--- Records for the task ---

-- pv_equiv track=rewrite | github.com/oib/AITBC | aitbc/state.py | check_for_orphans
-- ===== SOURCE A (Python) =====
-- from typing import Any, Callable, Dict, Optional, TypeVar, Generic, List
--
-- def check_for_orphans(transitions: Dict[str, List[str]]) -> List[str]:
--     """Check for states with no incoming transitions"""
--     incoming = set()
--     for to_states in transitions.values():
--         incoming.update(to_states)
--
--     orphans = []
--     for state in transitions.keys():
--         if state not in incoming:
--             orphans.append(state)
--
--     return orphans
-- ===== SOURCE B (Python) =====
-- def check_for_orphans(transitions):
--     """Check for states with no incoming transitions"""
--     return [state for state in transitions
--             if not any(state in to_states for to_states in transitions.values())]
-- ===== Notes on version B (the rewrite author's own statement) =====
-- stated objective: idiomatic
-- what changed: Drops the prebuilt 'incoming' set and the two accumulator loops: a single list comprehension over the keys decides orphanhood by scanning the transition lists directly with any().
import Mathlib
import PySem

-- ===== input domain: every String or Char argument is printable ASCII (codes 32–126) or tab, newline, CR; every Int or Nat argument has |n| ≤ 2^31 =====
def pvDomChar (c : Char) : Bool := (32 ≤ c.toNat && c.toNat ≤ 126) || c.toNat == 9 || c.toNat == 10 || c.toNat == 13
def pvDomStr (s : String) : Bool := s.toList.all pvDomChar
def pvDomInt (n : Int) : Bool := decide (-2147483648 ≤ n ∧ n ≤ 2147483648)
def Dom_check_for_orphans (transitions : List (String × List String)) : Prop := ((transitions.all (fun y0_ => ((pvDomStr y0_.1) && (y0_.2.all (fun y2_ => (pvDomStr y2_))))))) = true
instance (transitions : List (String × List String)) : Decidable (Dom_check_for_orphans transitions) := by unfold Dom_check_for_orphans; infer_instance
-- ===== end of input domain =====

-- B replaces A's prebuilt 'incoming' set and its two loops by one list comprehension
-- that decides orphanhood by scanning the transition lists directly (idiomatic; not faster).

-- ===== PORT A =====
def check_for_orphans (transitions : List (String × List String)) : List String :=
  let incoming : PySem.Set String :=
    transitions.foldl (fun acc p => PySem.Set.update acc p.2) PySem.Set.empty
  transitions.foldl
    (fun orphans p => if PySem.Set.contains incoming p.1 then orphans else orphans ++ [p.1]) []

-- ===== PORT B =====
def check_for_orphans_alt (transitions : List (String × List String)) : List String :=
  (transitions.map Prod.fst).filter
    (fun state => ! transitions.any (fun p => p.2.contains state))

-- ===== PRECONDITION & SPEC =====
def Spec_check_for_orphans (transitions : List (String × List String)) (out : List String) : Prop := out = check_for_orphans_alt transitions
instance (transitions : List (String × List String)) (out : List String) : Decidable (Spec_check_for_orphans transitions out) := by unfold Spec_check_for_orphans; infer_instance

-- ===== CLAIM (what is proved, stated in full; the proofs are below) =====
def Claim_equal_check_for_orphans : Prop := ∀ (transitions : List (String × List String)), Dom_check_for_orphans transitions → Spec_check_for_orphans transitions (check_for_orphans transitions)

-- ===== LEMMAS AND PROOFS =====

theorem mem_foldl_update {α β : Type} [BEq α] [LawfulBEq α] (f : β → List α)
    (t : List β) (acc : PySem.Set α) (s : α) :
    s ∈ t.foldl (fun acc p => PySem.Set.update acc (f p)) acc ↔ s ∈ acc ∨ ∃ p ∈ t, s ∈ f p := by
  induction t generalizing acc with
  | nil => simp
  | cons q t ih =>
      simp [List.foldl_cons, ih, PySem.Set.mem_update]
      tauto

theorem foldl_funext {α β : Type} (f g : α → β → α) (h : ∀ a b, f a b = g a b)
    (l : List β) (a : α) : l.foldl f a = l.foldl g a := by
  have hfg : f = g := funext fun a => funext fun b => h a b
  rw [hfg]

-- ===== VERDICT (by name: the statement is the Claim_ definition above) =====
theorem check_for_orphans_spec : Claim_equal_check_for_orphans := by
  intro t _
  show check_for_orphans t = check_for_orphans_alt t
  unfold check_for_orphans check_for_orphans_alt
  have hmem : ∀ s : String,
      (PySem.Set.contains (t.foldl (fun acc p => PySem.Set.update acc p.2) PySem.Set.empty) s)
        = t.any (fun p => p.2.contains s) := by
    intro s
    rcases h : t.any (fun p => p.2.contains s) with _ | _
    · simp only [Bool.eq_false_iff, ne_eq]
      intro hc
      have hm := (PySem.Set.contains_iff _ _).mp hc
      rw [mem_foldl_update] at hm
      rw [List.any_eq_false] at h
      rcases hm with h' | ⟨p, hp, hs⟩
      · simp [PySem.Set.empty] at h'
      · exact h p hp (by simpa using hs)
    · apply (PySem.Set.contains_iff _ _).mpr
      rw [mem_foldl_update]
      right
      simp only [List.any_eq_true] at h
      rcases h with ⟨p, hp, hs⟩
      exact ⟨p, hp, by simpa using hs⟩
  have hif : ∀ (o : List String) (p : String × List String),
      (if PySem.Set.contains (t.foldl (fun acc p => PySem.Set.update acc p.2) PySem.Set.empty) p.1
        then o else o ++ [p.1])
      = (if (! t.any (fun q => q.2.contains p.1)) = true then o ++ [p.1] else o) := by
    intro o p
    rw [hmem p.1]
    cases t.any (fun q => q.2.contains p.1) <;> simp
  calc t.foldl (fun orphans p =>
          if PySem.Set.contains (t.foldl (fun acc p => PySem.Set.update acc p.2) PySem.Set.empty) p.1
          then orphans else orphans ++ [p.1]) []
      = t.foldl (fun orphans p =>
          if (! t.any (fun q => q.2.contains p.1)) = true then orphans ++ [p.1] else orphans) [] := by
        apply foldl_funext
        intro o p
        exact hif o p
    _ = (t.map Prod.fst).filter (fun state => ! t.any (fun p => p.2.contains state)) := by
        rw [PySem.List.foldl_append_if (fun p => ! t.any (fun q => q.2.contains p.1)) Prod.fst]
        simp [List.filter_map, Function.comp_def]
-- pv_equiv track=rewrite | github.com/marekzajac97/bf2-blender | core/bf2/bf2_engine/main_console.py | icase
-- ===== SOURCE A (Python) =====
-- import os, glob, string
--
-- def icase(item):
--     assert type(item) == str
--     out = ''
--     for x in item:
--         if x in string.ascii_letters:
--             out += '[%s%s]' % (x.upper(), x.lower())
--         else:
--             out += x
--     return out
-- ===== SOURCE B (Python) =====
-- import string
--
-- def icase(item):
--     assert type(item) == str
--     n = len(item)
--     if n <= 1:
--         if n == 1 and item in string.ascii_letters:
--             return '[' + item.upper() + item.lower() + ']'
--         return item
--     m = n // 2
--     return icase(item[:m]) + icase(item[m:])
-- ===== Notes on version B (the rewrite author's own statement) =====
-- stated objective: alternative
-- what changed: B replaces A's linear left-to-right accumulator loop by divide-and-conquer recursion: split the string at the midpoint, recurse on each half, and concatenate, with a one-character base case; correct because the per-character output pieces concatenate associatively.
import Mathlib
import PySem

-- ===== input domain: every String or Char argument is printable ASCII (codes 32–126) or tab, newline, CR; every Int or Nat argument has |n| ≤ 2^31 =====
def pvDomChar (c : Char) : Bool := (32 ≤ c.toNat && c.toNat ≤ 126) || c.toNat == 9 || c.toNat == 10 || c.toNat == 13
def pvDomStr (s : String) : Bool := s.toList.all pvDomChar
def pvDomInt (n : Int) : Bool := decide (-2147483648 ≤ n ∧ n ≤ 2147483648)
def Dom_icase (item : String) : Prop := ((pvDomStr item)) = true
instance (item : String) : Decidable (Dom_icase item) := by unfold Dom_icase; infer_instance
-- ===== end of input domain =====

set_option maxRecDepth 4096


-- B replaces A's linear accumulator loop by divide-and-conquer recursion on string halves
-- (one-character base case); only the return value is claimed equal.

-- ===== PORT A =====
-- string.ascii_letters
def pvLetters : List Char :=
  "abcdefghijklmnopqrstuvwxyzABCDEFGHIJKLMNOPQRSTUVWXYZ".toList

-- literal transliteration of A: character loop appending '[Uu]' for letters, the char otherwise
def icase (item : String) : String :=
  String.mk (item.toList.foldl (fun out x =>
    if pvLetters.contains x then
      out ++ ['[', PySem.Chars.upperChar x, PySem.Chars.lowerChar x, ']']
    else
      out ++ [x]) [])

-- ===== PORT B =====
-- divide and conquer on the character list: item[:m] / item[m:] with m = n // 2
def pvDC (l : List Char) : List Char :=
  if h : l.length ≤ 1 then
    match l with
    | [] => []
    | c :: _ =>
        if pvLetters.contains c then ['[', PySem.Chars.upperChar c, PySem.Chars.lowerChar c, ']']
        else [c]
  else
    pvDC (PySem.List.slice l none (some ((l.length / 2 : Nat) : Int))) ++
    pvDC (PySem.List.slice l (some ((l.length / 2 : Nat) : Int)) none)
termination_by l.length
decreasing_by
  · simp only [PySem.List.slice_to_natCast, List.length_take]
    omega
  · simp only [PySem.List.slice_from_natCast, List.length_drop]
    omega

def icase_alt (item : String) : String := String.mk (pvDC item.toList)

-- ===== PRECONDITION & SPEC =====
def Spec_icase (item : String) (out : String) : Prop := out = icase_alt item
instance (item : String) (out : String) : Decidable (Spec_icase item out) := by unfold Spec_icase; infer_instance

-- ===== CLAIM (what is proved, stated in full; the proofs are below) =====
def Claim_equal_icase : Prop := ∀ (item : String), Dom_icase item → Spec_icase item (icase item)

-- ===== LEMMAS AND PROOFS =====

-- the common per-character piece both programs emit
def pvStep (c : Char) : List Char :=
  if pvLetters.contains c then ['[', PySem.Chars.upperChar c, PySem.Chars.lowerChar c, ']']
  else [c]

-- A's fold appends pvStep pieces left to right
theorem pv_foldl_eq (l : List Char) (acc : List Char) :
    l.foldl (fun out x =>
      if pvLetters.contains x then
        out ++ ['[', PySem.Chars.upperChar x, PySem.Chars.lowerChar x, ']']
      else out ++ [x]) acc
      = acc ++ l.flatMap pvStep := by
  induction l generalizing acc with
  | nil => simp
  | cons x xs ih =>
      simp only [List.foldl_cons, List.flatMap_cons, ih, pvStep]
      split_ifs <;> simp

-- B's divide-and-conquer produces the same concatenation of pvStep pieces
theorem pv_pvDC_eq : ∀ (n : Nat) (l : List Char), l.length ≤ n → pvDC l = l.flatMap pvStep := by
  intro n
  induction n with
  | zero =>
      intro l h
      have hl : l = [] := by cases l <;> simp_all
      subst hl
      rw [pvDC]
      rfl
  | succ n ih =>
      intro l h
      rw [pvDC]
      by_cases h1 : l.length ≤ 1
      · rw [dif_pos h1]
        match l, h1 with
        | [], _ => rfl
        | [c], _ => simp [pvStep]
      · rw [dif_neg h1]
        rw [PySem.List.slice_to_natCast, PySem.List.slice_from_natCast]
        rw [ih _ (by simp [List.length_take]; omega),
            ih _ (by simp [List.length_drop]; omega)]
        rw [← List.flatMap_append, List.take_append_drop]

-- ===== VERDICT (by name: the statement is the Claim_ definition above) =====
theorem icase_spec : Claim_equal_icase := by
  intro item _
  unfold Spec_icase icase icase_alt
  rw [pv_foldl_eq, pv_pvDC_eq item.toList.length item.toList le_rfl]
  simp
theorem pvDiscovery_eq : ∀ (cs : List Char) (st0 : PvSt),
    (List.range cs.length).foldl (paStep cs) st0 =
      ((PySem.Chars.splitOn cs [')']).dropLast).foldl pvBChunk st0 := by
  intro cs
  induction hn : cs.length using Nat.strong_induction_on generalizing cs with
  | _ n ih =>
    intro st0
    by_cases hmem : ')' ∈ cs
    · obtain ⟨c, rest, hnc, hcs⟩ := pvFirstNotMem hmem
      subst hcs
      have hchunks : PySem.Chars.splitOn (c ++ ')' :: rest) [')'] = c :: mySplit ')' rest := by
        rw [splitOn_eq_mySplit, mySplit_append _ _ _ hnc]
      have hdl : (c :: mySplit ')' rest).dropLast = c :: (mySplit ')' rest).dropLast :=
        List.dropLast_cons_of_ne_nil (mySplit_ne_nil _ _)
      have hlen : (c ++ ')' :: rest).length = c.length + 1 + rest.length := by
        simp [List.length_append]
        omega
      rw [← hn, hlen, pvRangeSplit, List.foldl_append, List.foldl_append]
      -- part 1: positions inside c behave like pcStep c
      have hpart1 : (List.range' 0 c.length).foldl (paStep (c ++ ')' :: rest)) st0
          = pvBChunk st0 c := by
        rw [pvChunk_eq_pcFold, List.range_eq_range']
        apply PySem.List.foldl_congr_mem
        intro st p hp
        have hpC : p < c.length := by
          have := List.mem_range'.mp hp
          omega
        unfold paStep pcStep
        have hg : (c ++ ')' :: rest)[p]? = getElem? c p := List.getElem?_append_left hpC
        rw [hg]
        by_cases hcp : getElem? c p = some '('
        · rw [if_pos hcp, if_pos hcp]
          rw [pvScan_close c rest hnc (p+1) (by omega)]
          have hdr : (c ++ ')' :: rest).drop (p + 1) = c.drop (p + 1) ++ ')' :: rest := by
            rw [List.drop_append]
            congr 1
            have : p + 1 - c.length = 0 := by omega
            rw [this, List.drop_zero]
          rw [hdr]
          have htk : (c.drop (p + 1) ++ ')' :: rest).take (c.length - (p + 1)) = c.drop (p + 1) := by
            rw [show c.length - (p + 1) = (c.drop (p + 1)).length from by simp [List.length_drop],
              List.take_left]
          exact congrArg (fun seg => procSeg st seg) htk
        · rw [if_neg hcp, if_neg hcp]
      -- part 2: the ')' position is a no-op
      have hmid : ∀ st : PvSt, (List.range' c.length 1).foldl (paStep (c ++ ')' :: rest)) st = st := by
        intro st
        show paStep (c ++ ')' :: rest) st c.length = st
        unfold paStep
        have hg : (c ++ ')' :: rest)[c.length]? = some ')' := by
          rw [List.getElem?_append_right (le_refl _)]
          simp
        rw [hg, if_neg (by decide)]
      -- part 3: positions after the ')' behave like paStep rest
      have hpart3 : ∀ st : PvSt, (List.range' (c.length + 1) rest.length).foldl (paStep (c ++ ')' :: rest)) st
          = (List.range rest.length).foldl (paStep rest) st := by
        intro st
        rw [List.range'_eq_map_range, List.foldl_map]
        apply PySem.List.foldl_congr_mem
        intro st' q hq
        unfold paStep
        have hre : c ++ ')' :: rest = (c ++ [')']) ++ rest := by simp
        have hg : (c ++ ')' :: rest)[c.length + 1 + q]? = rest[q]? := by
          rw [hre, List.getElem?_append_right (by simp only [List.length_append, List.length_singleton]; omega)]
          congr 1
          simp only [List.length_append, List.length_singleton]
          omega
        rw [hg]
        by_cases hcp : rest[q]? = some '('
        · rw [if_pos hcp, if_pos hcp]
          have hsh : c.length + 1 + q + 1 = c.length + 1 + (q + 1) := by omega
          rw [hsh, pvScan_shift c rest (q + 1)]
          cases hsc : pvScanClose rest (q + 1) with
          | none => rfl
          | some j =>
            simp only [Option.map_some]
            have hdr : (c ++ ')' :: rest).drop (c.length + 1 + (q + 1)) = rest.drop (q + 1) := by
              rw [hre, List.drop_append]
              have h1 : (c ++ [')']).drop (c.length + 1 + (q + 1)) = [] :=
                List.drop_eq_nil_of_le (by simp only [List.length_append, List.length_singleton]; omega)
              rw [h1]
              simp only [List.nil_append, List.length_append, List.length_singleton]
              congr 1
              omega
            show procSeg st' (((c ++ ')' :: rest).drop (c.length + 1 + (q + 1))).take
                (c.length + 1 + j - (c.length + 1 + (q + 1))))
              = procSeg st' ((rest.drop (q + 1)).take (j - (q + 1)))
            rw [hdr]
            have hix : c.length + 1 + j - (c.length + 1 + (q + 1)) = j - (q + 1) := by omega
            rw [hix]
        · rw [if_neg hcp, if_neg hcp]
      rw [hpart1, hmid, hpart3, ih rest.length (by omega) rest rfl (pvBChunk st0 c),
        hchunks, hdl, List.foldl_cons, splitOn_eq_mySplit]
    · -- no ')' in the rule: nothing is discovered
      have hchunks : PySem.Chars.splitOn cs [')'] = [cs] := by
        rw [splitOn_eq_mySplit, mySplit_of_not_mem _ _ hmem]
      rw [hchunks]
      simp only [List.dropLast_singleton, List.foldl_nil]
      apply pvFoldConst
      intro st p hp
      unfold paStep
      by_cases hcp : cs[p]? = some '('
      · rw [if_pos hcp, pvScan_none cs hmem (p + 1)]
      · rw [if_neg hcp]
-- pv_equiv track=rewrite | github.com/skarabasakis/sub | sub/analyzer/analyze.py | analyze_options
-- ===== SOURCE A (Python) =====
-- def analyze_options(argv, keywords):
--     # argv = ["netflix.com", "for", "14/m", "since", "last", "week", "until", "today"]
--     keyword_indexes = sorted([i for i, arg in enumerate(argv) if arg in keywords])
--     # keyword_indexes = [1,3,6]
--     slice_indexes =  zip([None, *keyword_indexes], [*keyword_indexes, None])
--     # slice_indexes [(None, 1), (1,3), (3,6), (6,None)]
--     slices = [argv[start:end] for start, end in slice_indexes]
--     # keyword_slices = [['netflix.com'], ['for', '14/m'], ['since', 'last', 'week'], ['until', 'today']]
--     name_slice, *option_slices = slices
--     # name_slice = ['netflix.com']
--     # option_slices = ['for', '14/m'], ['since', 'last', 'week'], ['until', 'today']
--
--     name = None if len(name_slice) == 0 else ' '.join(name_slice)
--     options = {option: ' '.join(values) for option, *values in option_slices}
--
--     return (name, options)
-- ===== SOURCE B (Python) =====
-- def analyze_options(argv, keywords):
--     # single streaming pass: accumulate values for the current group, flush on each keyword and once at the end
--     name = None
--     options = {}
--     current_key = None
--     current_vals = []
--
--     def flush():
--         nonlocal name
--         if current_key is None:
--             name = ' '.join(current_vals) if current_vals else None
--         else:
--             options[current_key] = ' '.join(current_vals)
--
--     for arg in argv:
--         if arg in keywords:
--             flush()
--             current_key = arg
--             current_vals = []
--         else:
--             current_vals.append(arg)
--     flush()
--     return (name, options)
-- ===== Notes on version B (the rewrite author's own statement) =====
-- stated objective: alternative
-- what changed: Replaced A's index-collecting/zip/slice pipeline with a single streaming pass that accumulates the current group's values and flushes them on each keyword and once after the loop.
import Mathlib
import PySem

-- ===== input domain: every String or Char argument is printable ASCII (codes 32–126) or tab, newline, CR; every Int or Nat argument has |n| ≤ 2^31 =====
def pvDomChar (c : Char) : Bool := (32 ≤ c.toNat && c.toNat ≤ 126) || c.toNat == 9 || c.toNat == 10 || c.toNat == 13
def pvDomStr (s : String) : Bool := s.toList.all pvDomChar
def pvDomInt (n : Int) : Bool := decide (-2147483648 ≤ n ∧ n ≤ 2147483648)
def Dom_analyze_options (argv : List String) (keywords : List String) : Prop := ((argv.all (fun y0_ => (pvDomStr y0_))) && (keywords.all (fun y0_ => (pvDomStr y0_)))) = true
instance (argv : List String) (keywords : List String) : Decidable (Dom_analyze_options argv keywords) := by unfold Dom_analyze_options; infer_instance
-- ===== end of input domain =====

---

Work request: Each line in the data that holds the word "instance" must be copied.

Your response:
instance (transitions : List (String × List String)) : Decidable (Dom_check_for_orphans transitions) := by unfold Dom_check_for_orphans; infer_instance
instance (transitions : List (String × List String)) (out : List String) : Decidable (Spec_check_for_orphans transitions out) := by unfold Spec_check_for_orphans; infer_instance
instance (item : String) : Decidable (Dom_icase item) := by unfold Dom_icase; infer_instance
instance (item : String) (out : String) : Decidable (Spec_icase item out) := by unfold Spec_icase; infer_instance
instance (argv : List String) (keywords : List String) : Decidable (Dom_analyze_options argv keywords) := by unfold Dom_analyze_options; infer_instance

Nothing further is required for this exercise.